On the right side of the IC, there's UART 1, and I^2C connection and/or a bunch of digital I/O.

On the bottom, there's analog I/O and 4 pins for digital input and/or another UART.

I'm trying to group stuff according to function. I think it may make routing the circuit board easier. I'd like to make it a 2 layer board if possible.

Suggestions?
- E*clipse

[MPaulHolmes]

Looks good! You can actually still use the PGD & PGC for the programmer AND for the analog inputs, and still not lose your debugging ability. You just tie PGD to EMUDx and PGC to EMUCx (for any x that is convenient). EMUD and EMUC are alternate debugging pins. So, you would include a toggle switch. You switch it to state A to program it, then switch it to state B to either debug the program, or just run the program like normal, using those pins as analog. I'm doing that this time with a project for my job.

[e*clipse]

Quote:

Originally Posted by MPaulHolmes

Looks good! You can actually still use the PGD & PGC for the programmer AND for the analog inputs, and still not lose your debugging ability. You just tie PGD to EMUDx and PGC to EMUCx (for any x that is convenient). EMUD and EMUC are alternate debugging pins. So, you would include a toggle switch. You switch it to state A to program it, then switch it to state B to either debug the program, or just run the program like normal, using those pins as analog. I'm doing that this time with a project for my job.

Thank you very much!

Originally I was thinking about using the EMUD1 and EMUC1 pins 59,60 in the upper right corner for this purpose. It just seemed easier for all the debugging/programming you're doing to not mess with switching back and forth.
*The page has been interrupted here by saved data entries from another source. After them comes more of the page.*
-- the pointer scan finds exactly the head of the remaining column
lemma scan_spec (board : List (List Int)) (j : Nat) :
    ∀ (fuel i : Nat), fuel = board.length - i → i ≤ board.length →
    (i ≤ scanCol board (j : Int) fuel i ∧ scanCol board (j : Int) fuel i ≤ board.length ∧
      colAt (board.drop i) j =
        (if scanCol board (j : Int) fuel i < board.length then
          ((board.getD (scanCol board (j : Int) fuel i) []).getD j 0)
            :: colAt (board.drop (scanCol board (j : Int) fuel i + 1)) j
        else [])) := by
  intro fuel
  induction fuel with
  | zero =>
    intro i hf hi
    have hieq : i = board.length := by omega
    subst hieq
    refine ⟨le_refl _, le_refl _, ?_⟩
    simp only [scanCol]
    rw [if_neg (lt_irrefl _), List.drop_eq_nil_of_le (le_refl _)]
    simp [colAt]
  | succ fuel ih =>
    intro i hf hi
    have hilt : i < board.length := by omega
    have hrow : PySem.List.pyGetD board ((i : Nat) : Int) [] = board.getD i [] := by simp
    have hdrop : board.drop i = board.getD i [] :: board.drop (i + 1) := by
      rw [List.getD_eq_getElem?_getD, List.getElem?_eq_getElem hilt, Option.getD_some]
      exact List.drop_eq_getElem_cons hilt
    have hcond : PySem.List.pyGetD (PySem.List.pyGetD board ((i : Nat) : Int) []) ((j : Nat) : Int) 0
        = (board.getD i []).getD j 0 := by simp
    by_cases hz : (board.getD i []).getD j 0 = 0
    · have hsc : scanCol board (j : Int) (fuel + 1) i = scanCol board (j : Int) fuel (i + 1) := by
        simp only [scanCol]
        rw [hcond, if_pos hz]
      obtain ⟨a1, a2, a3⟩ := ih (i + 1) (by omega) (by omega)
      rw [hsc]
      refine ⟨by omega, a2, ?_⟩
      rw [hdrop, colAt_cons, if_neg (not_not_intro hz)]
      simpa using a3
    · have hsc : scanCol board (j : Int) (fuel + 1) i = i := by
        simp only [scanCol]
        rw [hcond, if_neg hz]
      rw [hsc]
      refine ⟨le_refl _, by omega, ?_⟩
      rw [if_pos hilt, hdrop, colAt_cons, if_pos hz]
      simp

-- B's pointer loop picks the same sequence as the column-list loop
lemma ploop (board : List (List Int)) (w : Nat) (moves : List Int) :
    ∀ (ptr : List Nat) (cols : List (List Int)) (picked : List Int),
    ptr.length = w → cols.length = w →
    (∀ j, j < w → ptr.getD j 0 ≤ board.length ∧
        cols.getD j [] = colAt (board.drop (ptr.getD j 0)) j) →
    (moves.foldl (pStep board board.length w) (ptr, picked)).2
      = (moves.foldl (bStep w) (cols, picked)).2 := by
  induction moves with
  | nil => intro ptr cols picked _ _ _; rfl
  | cons m ms ih =>
    intro ptr cols picked hpl hcl hinv
    simp only [List.foldl_cons]
    by_cases hv : 1 ≤ m ∧ m ≤ (w : Int)
    · set j := (m - 1).toNat with hj
      have hjw : j < w := by omega
      set i := ptr.getD j 0 with hi
      obtain ⟨hile, hcols⟩ := hinv j hjw
      rw [← hi] at hile hcols
      obtain ⟨s1, s2, s3⟩ := scan_spec board j (board.length - i) i rfl hile
      set i' := scanCol board (j : Int) (board.length - i) i with hi'
      have hget : cols[j]? = some (cols.getD j []) := by
        rw [List.getD_eq_getElem?_getD, List.getElem?_eq_getElem (by omega)]
        simp
      by_cases hlt : i' < board.length
      · rw [if_pos hlt] at s3
        set v := PySem.List.pyGetD (PySem.List.pyGetD board ((i' : Nat) : Int) []) ((j : Nat) : Int) 0 with hvdef
        have hveq : v = (board.getD i' []).getD j 0 := by simp [hvdef]
        have hP : pStep board board.length w (ptr, picked) m = (ptr.set j (i' + 1), picked ++ [v]) := by
          simp only [pStep]
          rw [if_pos hv, ← hj, ← hi, ← hi', if_pos hlt]
        have hcolsv : cols.getD j [] = v :: colAt (board.drop (i' + 1)) j := by
          rw [hcols, s3, hveq]
        have hgetv : cols[j]? = some (v :: colAt (board.drop (i' + 1)) j) := by rw [hget, hcolsv]
        have hBt : bStep w (cols, picked) m = (cols.set j (colAt (board.drop (i' + 1)) j), picked ++ [v]) := by
          simp only [bStep]
          rw [if_pos hv, ← hj, hgetv]
        rw [hP, hBt]
        apply ih
        · simp [hpl]
        · simp [hcl]
        · intro k hk
          by_cases hkj : k = j
          · subst hkj
            refine ⟨?_, ?_⟩
            · rw [getD_set_self' ptr j (i' + 1) 0 (by omega)]
              omega
            · rw [getD_set_self' ptr j (i' + 1) 0 (by omega),
                getD_set_self' cols j (colAt (board.drop (i' + 1)) j) [] (by omega)]
          · obtain ⟨b1, b2⟩ := hinv k hk
            rw [getD_set_ne' ptr j k (i' + 1) 0 hkj, getD_set_ne' cols j k _ [] hkj]
            exact ⟨b1, b2⟩
      · rw [if_neg hlt] at s3
        have hieq : i' = board.length := by omega
        have hP : pStep board board.length w (ptr, picked) m = (ptr.set j i', picked) := by
          simp only [pStep]
          rw [if_pos hv, ← hj, ← hi, ← hi', if_neg hlt]
        have hget0 : cols[j]? = some [] := by rw [hget, hcols, s3]
        have hBt : bStep w (cols, picked) m = (cols, picked) := by
          simp only [bStep]
          rw [if_pos hv, ← hj, hget0]
        rw [hP, hBt]
        apply ih
        · simp [hpl]
        · exact hcl
        · intro k hk
          by_cases hkj : k = j
          · subst hkj
            refine ⟨?_, ?_⟩
            · rw [getD_set_self' ptr j i' 0 (by omega)]
              omega
            · rw [getD_set_self' ptr j i' 0 (by omega), hcols, s3, hieq,
                List.drop_eq_nil_of_le (le_refl _)]
              simp [colAt]
          · obtain ⟨b1, b2⟩ := hinv k hk
            rw [getD_set_ne' ptr j k i' 0 hkj]
            exact ⟨b1, b2⟩
    · have hP : pStep board board.length w (ptr, picked) m = (ptr, picked) := by
        simp only [pStep]
        rw [if_neg hv]
      have hBt : bStep w (cols, picked) m = (cols, picked) := by
        simp only [bStep]
        rw [if_neg hv]
      rw [hP, hBt]
      exact ih ptr cols picked hpl hcl hinv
I'll leave pin 59 and 60 open for this purpose if two more analog inputs are absolutely necessary.

I'm also trying to leave pins open in various places so this design can evolve easily. For example, pins 6 and 7 have a CNx option, so if future fault interrupts or clearing capability is needed it can be added no problem.

Could you post a list of stuff you'd like to add? It would help make to sure I leave pins open for it.

- E*clipse

[e*clipse]

On the subject of current sensing -

After more thought, I'd like to stay away from splitting the output busbars/pins/etc in order to add current sensing.
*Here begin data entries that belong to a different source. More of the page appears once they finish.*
-- ===== VERDICT (by name: the statement is the Claim_ definition above) =====
theorem invalid_spec : Claim_equal_invalid := by
  intro x_lines y_lines width height _
  unfold Spec_invalid invalid invalid_alt pvOk
  have hcl : ∀ (l : Int × (Int × Int)) (opp : List (Int × (Int × Int))) (lim : Int),
      ([l.2.1, l.2.2]).all (fun v => check_terminus l.1 v opp lim) = check_line l opp lim := by
    intro l opp lim
    simp [check_line, check_termini]
  simp only [pvCovered_eq, hcl]
  simp [List.any_eq_not_all_not]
While the part P-hack suggested looks like a very good solution for this problem, it would still require adding a controlled impedance section... I suppose this could just be a thin part in one of the bus bars or connector pins... hmmm

The other option that would require this are the Allegro current sensors that are soldered to the bus bar.

In a general sense, I think non-contact sensors that use the magnetic field should be accurate enough for our purposes. Some of them require a flux concentrator, which is a gapped ferrite or laminate ring that goes around the sensed wire. The sensor fits in the gap. This would require some magnetic design to get right, but the ferrite might also serve the purpose of reducing stray EMI. A device from Allegro would be directly solderable to the main board with through hole pins, but would require an external field concentrator.
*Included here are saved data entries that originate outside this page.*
-- pv_equiv track=rewrite | github.com/tindo2003/socket_prog | array/exodus.py | check_permutations
-- ===== SOURCE A (Python) =====
-- def check_permutations(p):
--     """
--     p is a list of integers from 0 to n-1, where n is the length of p.
--     """
--     n = len(p)
--     # keep track of indices of all elements in p
--     indices = [0] * (n + 1)
--     for i in range(n):
--         indices[p[i]] = i + 1
--
--     res = ["0"] * n
--     min_idex = indices[1]
--     max_index = indices[1]
--     res[0] = "1"
--     for k in range(2, n + 1):
--         min_idex = min(min_idex, indices[k])
--         max_index = max(max_index, indices[k])
--         length_of_block = max_index - min_idex + 1
--         if length_of_block == k:
--             res[k - 1] = "1"
--         else:
--             res[k - 1] = "0"
--     return "".join(res)
-- ===== SOURCE B (Python) =====
-- def check_permutations(p):
--     """
--     p is a list of integers from 0 to n-1, where n is the length of p.
--     """
--     n = len(p)
--     indices = [0] * (n + 1)
--     for i, v in enumerate(p):
--         indices[v] = i + 1
--     pos = indices[1:]
--     return "".join(
--         "1" if max(pos[:k]) - min(pos[:k]) + 1 == k else "0"
--         for k in range(1, n + 1)
--     )
-- ===== Notes on version B (the rewrite author's own statement) =====
-- stated objective: simpler
-- what changed: Replaces A's stateful single pass that threads running min/max scalars and mutates a preallocated result array with a stateless per-prefix brute force: for each k it recomputes min and max of the fresh slice pos[:k] with the builtins and emits the bit in a join over a generator.
import Mathlib
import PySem

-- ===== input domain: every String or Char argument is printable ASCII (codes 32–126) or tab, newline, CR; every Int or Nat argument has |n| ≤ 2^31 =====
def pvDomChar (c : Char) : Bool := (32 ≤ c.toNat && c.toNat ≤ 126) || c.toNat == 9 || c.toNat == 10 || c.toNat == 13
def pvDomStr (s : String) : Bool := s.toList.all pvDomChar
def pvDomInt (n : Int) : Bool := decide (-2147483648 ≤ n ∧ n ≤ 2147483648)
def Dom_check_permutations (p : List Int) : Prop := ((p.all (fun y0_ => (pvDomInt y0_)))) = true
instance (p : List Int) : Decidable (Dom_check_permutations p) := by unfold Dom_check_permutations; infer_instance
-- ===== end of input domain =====

-- B replaces A's stateful running-min/max pass that mutates a preallocated result array by a
-- stateless per-prefix brute force: for each k it recomputes min/max of the fresh slice pos[:k]
-- (objective: simpler; B is quadratic where A is linear — no speed claim).


-- ===== PORT A =====
def check_permutations (p : List Int) : String :=
  let n : Nat := p.length
  -- indices = [0] * (n + 1);  for i in range(n): indices[p[i]] = i + 1
  let indices : List Int := (PySem.List.pyRange 0 (n : Int) 1).foldl
      (fun ind i => PySem.List.pySetD ind (PySem.List.pyGetD p i 0) (i + 1))
      (List.replicate (n + 1) 0)
  -- res = ["0"] * n;  min_idex = max_index = indices[1];  res[0] = "1"
  let res : List String := List.replicate n "0"
  let mn : Int := PySem.List.pyGetD indices 1 0
  let mx : Int := PySem.List.pyGetD indices 1 0
  let res := PySem.List.pySetD res 0 "1"
  -- for k in range(2, n + 1): running min/max, write res[k-1] in place
  let st := (PySem.List.pyRange 2 ((n : Int) + 1) 1).foldl
      (fun (st : Int × Int × List String) k =>
        let mn := min st.1 (PySem.List.pyGetD indices k 0)
        let mx := max st.2.1 (PySem.List.pyGetD indices k 0)
        (mn, mx, PySem.List.pySetD st.2.2 (k - 1) (if mx - mn + 1 = k then "1" else "0")))
      (mn, mx, res)
  PySem.Str.join "" st.2.2

-- ===== PORT B =====
def check_permutations_alt (p : List Int) : String :=
  let n : Nat := p.length
  let indices : List Int := (PySem.List.enumerate p).foldl
      (fun ind iv => PySem.List.pySetD ind iv.2 (iv.1 + 1))
      (List.replicate (n + 1) 0)
  let pos := PySem.List.slice indices (some 1) none
  PySem.Str.join "" ((PySem.List.pyRange 1 ((n : Int) + 1) 1).map
    (fun k =>
      let block := PySem.List.slice pos none (some k)
      -- max(block)/min(block): block is nonempty for every k the range yields (1 ≤ k ≤ n),
      -- so Python's ValueError branch is unreachable; the none arm is never taken there
      match PySem.List.max? block (fun x => x), PySem.List.min? block (fun x => x) with
      | some mx, some mn => if mx - mn + 1 = k then "1" else "0"
      | _, _ => "0"))

-- ===== PRECONDITION & SPEC =====
-- Pre_ excludes exactly the inputs where Python A raises IndexError: the empty list (A reads
-- entry 1 of the indices table before its loop) and lists containing a value v outside the
-- Python index range -(n+1) … n of the (n+1)-element indices table (the write at v raises).
def Pre_check_permutations (p : List Int) : Prop :=
  p ≠ [] ∧ ∀ v ∈ p, -((p.length : Int) + 1) ≤ v ∧ v ≤ (p.length : Int)
instance (p : List Int) : Decidable (Pre_check_permutations p) := by
  unfold Pre_check_permutations; infer_instance

def pvWitness_check_permutations : List Int := [2, 1, 3]

def Spec_check_permutations (p : List Int) (out : String) : Prop := out = check_permutations_alt p
instance (p : List Int) (out : String) : Decidable (Spec_check_permutations p out) := by
  unfold Spec_check_permutations; infer_instance

-- ===== CLAIM (what is proved, stated in full; the proofs are below) =====
def Claim_equal_check_permutations : Prop := ∀ (p : List Int), Dom_check_permutations p → Pre_check_permutations p → Spec_check_permutations p (check_permutations p)

-- ===== LEMMAS AND PROOFS =====

-- prefix minimum / maximum of `a :: t` over the first k+1 elements, and the common answer list
def pvPm (a : Int) (t : List Int) (k : Nat) : Int := (t.take k).foldl min a
def pvPx (a : Int) (t : List Int) (k : Nat) : Int := (t.take k).foldl max a
def pvModel (a : Int) (t : List Int) : List String :=
  (List.range (t.length + 1)).map
    (fun k => if pvPx a t k - pvPm a t k = (k : Int) then "1" else "0")

theorem pvModel_length (a : Int) (t : List Int) : (pvModel a t).length = t.length + 1 := by
  simp [pvModel]

theorem pvModel_take_one (a : Int) (t : List Int) : (pvModel a t).take 1 = ["1"] := by
  simp [pvModel, ← List.map_take, List.take_range, pvPm, pvPx]

theorem pvModel_getElem (a : Int) (t : List Int) (k : Nat) (hk : k < t.length + 1) :
    (pvModel a t)[k]'(by simpa [pvModel_length] using hk)
      = if pvPx a t k - pvPm a t k = (k : Int) then "1" else "0" := by
  simp [pvModel]

-- the indices table both ports build (the same fold, reached through range vs enumerate)
def pvIdx (p : List Int) : List Int :=
  (PySem.List.pyRange 0 (p.length : Int) 1).foldl
    (fun ind i => PySem.List.pySetD ind (PySem.List.pyGetD p i 0) (i + 1))
    (List.replicate (p.length + 1) 0)

theorem pvIdx_alt (p : List Int) :
    (PySem.List.enumerate p).foldl
      (fun ind iv => PySem.List.pySetD ind iv.2 (iv.1 + 1))
      (List.replicate (p.length + 1) (0 : Int)) = pvIdx p := by
  rw [PySem.List.enumerate_eq_map_pyRange p 0, List.foldl_map]
  simp [pvIdx]

theorem length_foldl_pySetD {β : Type} (l : List β) (f : β → Int) (g : β → Int) :
    ∀ (init : List Int),
      (l.foldl (fun ind x => PySem.List.pySetD ind (f x) (g x)) init).length = init.length := by
  induction l with
  | nil => intro init; rfl
  | cons x xs ih => intro init; simp [List.foldl_cons, ih, PySem.List.length_pySetD]

theorem pvIdx_length (p : List Int) : (pvIdx p).length = p.length + 1 := by
  unfold pvIdx
  rw [length_foldl_pySetD (PySem.List.pyRange 0 (p.length : Int) 1)
        (fun i => PySem.List.pyGetD p i 0) (fun i => i + 1)]
  simp

-- prefix-min/max step
theorem pvPm_succ (a : Int) (t : List Int) (m : Nat) (hm : m < t.length) :
    pvPm a t (m + 1) = min (pvPm a t m) t[m] := by
  unfold pvPm
  rw [List.take_add_one, List.getElem?_eq_getElem hm, List.foldl_append]
  rfl
theorem pvPx_succ (a : Int) (t : List Int) (m : Nat) (hm : m < t.length) :
    pvPx a t (m + 1) = max (pvPx a t m) t[m] := by
  unfold pvPx
  rw [List.take_add_one, List.getElem?_eq_getElem hm, List.foldl_append]
  rfl

-- A-side loop invariant
theorem A_loop_inv (p : List Int) (i0 a : Int) (t : List Int)
    (hI : pvIdx p = i0 :: a :: t) :
    ∀ (m : Nat), m ≤ t.length →
      (((List.range m).map (fun (j : Nat) => (2 : Int) + (j : Int))).foldl
        (fun (st : Int × Int × List String) k =>
          (min st.1 (PySem.List.pyGetD (pvIdx p) k 0),
           max st.2.1 (PySem.List.pyGetD (pvIdx p) k 0),
           PySem.List.pySetD st.2.2 (k - 1)
             (if max st.2.1 (PySem.List.pyGetD (pvIdx p) k 0)
                   - min st.1 (PySem.List.pyGetD (pvIdx p) k 0) + 1 = k then "1" else "0")))
        (a, a, "1" :: List.replicate t.length "0"))
      = (pvPm a t m, pvPx a t m,
         (pvModel a t).take (m + 1) ++ List.replicate (t.length - m) "0") := by
  intro m
  induction m with
  | zero => intro _; simp [pvPm, pvPx, pvModel_take_one]
  | succ m ih =>
    intro hm
    have hm' : m < t.length := by omega
    rw [List.range_succ, List.map_append, List.foldl_append, ih (by omega)]
    simp only [List.map_cons, List.map_nil, List.foldl_cons, List.foldl_nil]
    have hget : PySem.List.pyGetD (pvIdx p) (2 + (m : Int)) 0 = t[m] := by
      have : (2 : Int) + (m : Int) = ((m + 2 : Nat) : Int) := by push_cast; ring
      rw [this, PySem.List.pyGetD_ofNat (pvIdx p) (m + 2) 0
            (by rw [hI]; simpa using hm')]
      simp [hI]
    rw [hget, ← pvPm_succ a t m hm', ← pvPx_succ a t m hm']
    refine Prod.ext rfl (Prod.ext rfl ?_)
    have hidx : (2 : Int) + (m : Int) - 1 = ((m + 1 : Nat) : Int) := by push_cast; ring
    rw [hidx, PySem.List.pySetD_natCast]
    have hlen : ((pvModel a t).take (m + 1)).length = m + 1 := by
      rw [List.length_take, pvModel_length]; omega
    have hrep : List.replicate (t.length - m) "0"
        = "0" :: List.replicate (t.length - (m + 1)) "0" := by
      have : t.length - m = (t.length - (m + 1)) + 1 := by omega
      rw [this, List.replicate_succ]
    have hcond : (pvPx a t (m + 1) - pvPm a t (m + 1) + 1 = 2 + (m : Int))
        = (pvPx a t (m + 1) - pvPm a t (m + 1) = ((m + 1 : Nat) : Int)) := by
      apply propext; constructor <;> intro h <;> push_cast at h ⊢ <;> omega
    rw [hrep]; simp only [hcond]
    rw [show ((pvModel a t).take (m + 1) ++ "0" :: List.replicate (t.length - (m + 1)) "0").set
          (m + 1) (if pvPx a t (m + 1) - pvPm a t (m + 1) = ((m + 1 : Nat) : Int) then "1" else "0")
        = (pvModel a t).take (m + 1)
          ++ (if pvPx a t (m + 1) - pvPm a t (m + 1) = ((m + 1 : Nat) : Int) then "1" else "0")
             :: List.replicate (t.length - (m + 1)) "0" from by
      rw [List.set_append_right _ _ (by omega)]
      simp [hlen]]
    rw [← pvModel_getElem a t (m + 1) (by omega)]
    have hmem : m + 1 < (pvModel a t).length := by rw [pvModel_length]; omega
    have htake : List.take (m + 1 + 1) (pvModel a t)
        = List.take (m + 1) (pvModel a t) ++ [(pvModel a t)[m + 1]] := by
      rw [List.take_add_one, List.getElem?_eq_getElem hmem]; rfl
    rw [htake, List.append_assoc]
    rfl

theorem pvIdx_def (p : List Int) :
    (PySem.List.pyRange 0 (p.length : Int) 1).foldl
      (fun ind i => PySem.List.pySetD ind (PySem.List.pyGetD p i 0) (i + 1))
      (List.replicate (p.length + 1) 0) = pvIdx p := rfl

theorem A_eq_model (p : List Int) (i0 a : Int) (t : List Int)
    (hI : pvIdx p = i0 :: a :: t) (hlen : p.length = t.length + 1) :
    check_permutations p = PySem.Str.join "" (pvModel a t) := by
  simp only [check_permutations, pvIdx_def]
  have h1 : PySem.List.pyGetD (pvIdx p) 1 0 = a := by rw [hI]; simp [pysem]
  have hres : PySem.List.pySetD (List.replicate p.length "0") 0 "1"
      = "1" :: List.replicate t.length "0" := by
    rw [hlen]; simp [pysem, List.replicate_succ]
  have hrange : PySem.List.pyRange 2 ((p.length : Int) + 1) 1
      = (List.range t.length).map (fun (j : Nat) => (2 : Int) + (j : Int)) := by
    have h2 : ((p.length : Int) + 1 - 2).toNat = t.length := by
      rw [hlen]; push_cast; omega
    rw [PySem.List.pyRange_one, h2]
  rw [h1, hres, hrange]
  exact (congrArg (fun s : Int × Int × List String => PySem.Str.join "" s.2.2)
      (A_loop_inv p i0 a t hI t.length (le_refl _))).trans
    (by simp [List.take_of_length_le (le_of_eq (pvModel_length a t))])

-- B-side: the per-prefix brute force computes the same bit list
theorem B_eq_model (p : List Int) (i0 a : Int) (t : List Int)
    (hI : pvIdx p = i0 :: a :: t) (hlen : p.length = t.length + 1) :
    check_permutations_alt p = PySem.Str.join "" (pvModel a t) := by
  simp only [check_permutations_alt, pvIdx_alt]
  have hpos : PySem.List.slice (pvIdx p) (some 1) none = a :: t := by
    rw [PySem.List.slice_from (pvIdx p) (by norm_num), hI]; rfl
  rw [hpos]
  have hrange : PySem.List.pyRange 1 ((p.length : Int) + 1) 1
      = (List.range (t.length + 1)).map (fun (j : Nat) => (1 : Int) + (j : Nat)) := by
    have h2 : ((p.length : Int) + 1 - 1).toNat = t.length + 1 := by
      rw [hlen]; push_cast; omega
    rw [PySem.List.pyRange_one, h2]
  rw [hrange, List.map_map]
  unfold pvModel
  congr 1
  apply List.map_congr_left
  intro j hj
  have hj' : j < t.length + 1 := List.mem_range.mp hj
  simp only [Function.comp]
  have hcast : (1 : Int) + (j : Nat) = ((j + 1 : Nat) : Int) := by push_cast; ring
  have hblock : PySem.List.slice (a :: t) none (some ((1 : Int) + (j : Nat)))
      = a :: t.take j := by
    rw [hcast, PySem.List.slice_to_natCast]
    rfl
  rw [hblock, PySem.List.max?_id_cons, PySem.List.min?_id_cons]
  have hcond : (t.take j).foldl max a - (t.take j).foldl min a + 1 = (1 : Int) + (j : Nat)
      ↔ pvPx a t j - pvPm a t j = (j : Int) := by
    unfold pvPx pvPm; constructor <;> intro h <;> omega
  simp only [pvPx, pvPm]
  by_cases h : (t.take j).foldl max a - (t.take j).foldl min a = (j : Int)
  · rw [if_pos (by omega : (t.take j).foldl max a - (t.take j).foldl min a + 1 = (1:Int) + (j:Nat)), if_pos h]
  · rw [if_neg (by omega : ¬ (t.take j).foldl max a - (t.take j).foldl min a + 1 = (1:Int) + (j:Nat)), if_neg h]

-- ===== VERDICT (by name: the statement is the Claim_ definition above) =====
theorem check_permutations_spec : Claim_equal_check_permutations := by
  intro p _ hpre
  obtain ⟨hne, -⟩ := hpre
  have hl := pvIdx_length p
  have hp : 1 ≤ p.length := by
    cases p with
    | nil => exact absurd rfl hne
    | cons x xs => simp
  cases eI : pvIdx p with
  | nil => rw [eI] at hl; simp at hl
  | cons i0 rest =>
    cases rest with
    | nil => rw [eI] at hl; simp only [List.length_cons, List.length_nil] at hl; omega
    | cons a t =>
      have hlen : p.length = t.length + 1 := by
        rw [eI] at hl; simp only [List.length_cons] at hl; omega
      show check_permutations p = check_permutations_alt p
      rw [A_eq_model p i0 a t eI hlen, B_eq_model p i0 a t eI hlen]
How do you guys feel about the issue of designing an external magnetic part (like a gapped torroid) for this?

Another option - would be the hall-effect sensors that don't require an external field concentrator. There is one made by Melexis that can do this and measure large nearby currents: - I think this is the one Paul made the daughter board for.
The MLX91206 is a contactless programmable current sensor

some advantages:
Isolated from high power circuit
Don't need external magnetics
Are spec'd for automotive use - - -50C to 150C storage and -40C to 150C operation.
Analog or PWM output

Issues:
requires calibration/programming
would require a separate "daughter board" that is perpendicular to the main circuit board.

- E*clipse

[thingstodo]

Quote:

Originally Posted by e*clipse

After more thought, I'd like to stay away from splitting the output busbars/pins/etc in order to add current sensing.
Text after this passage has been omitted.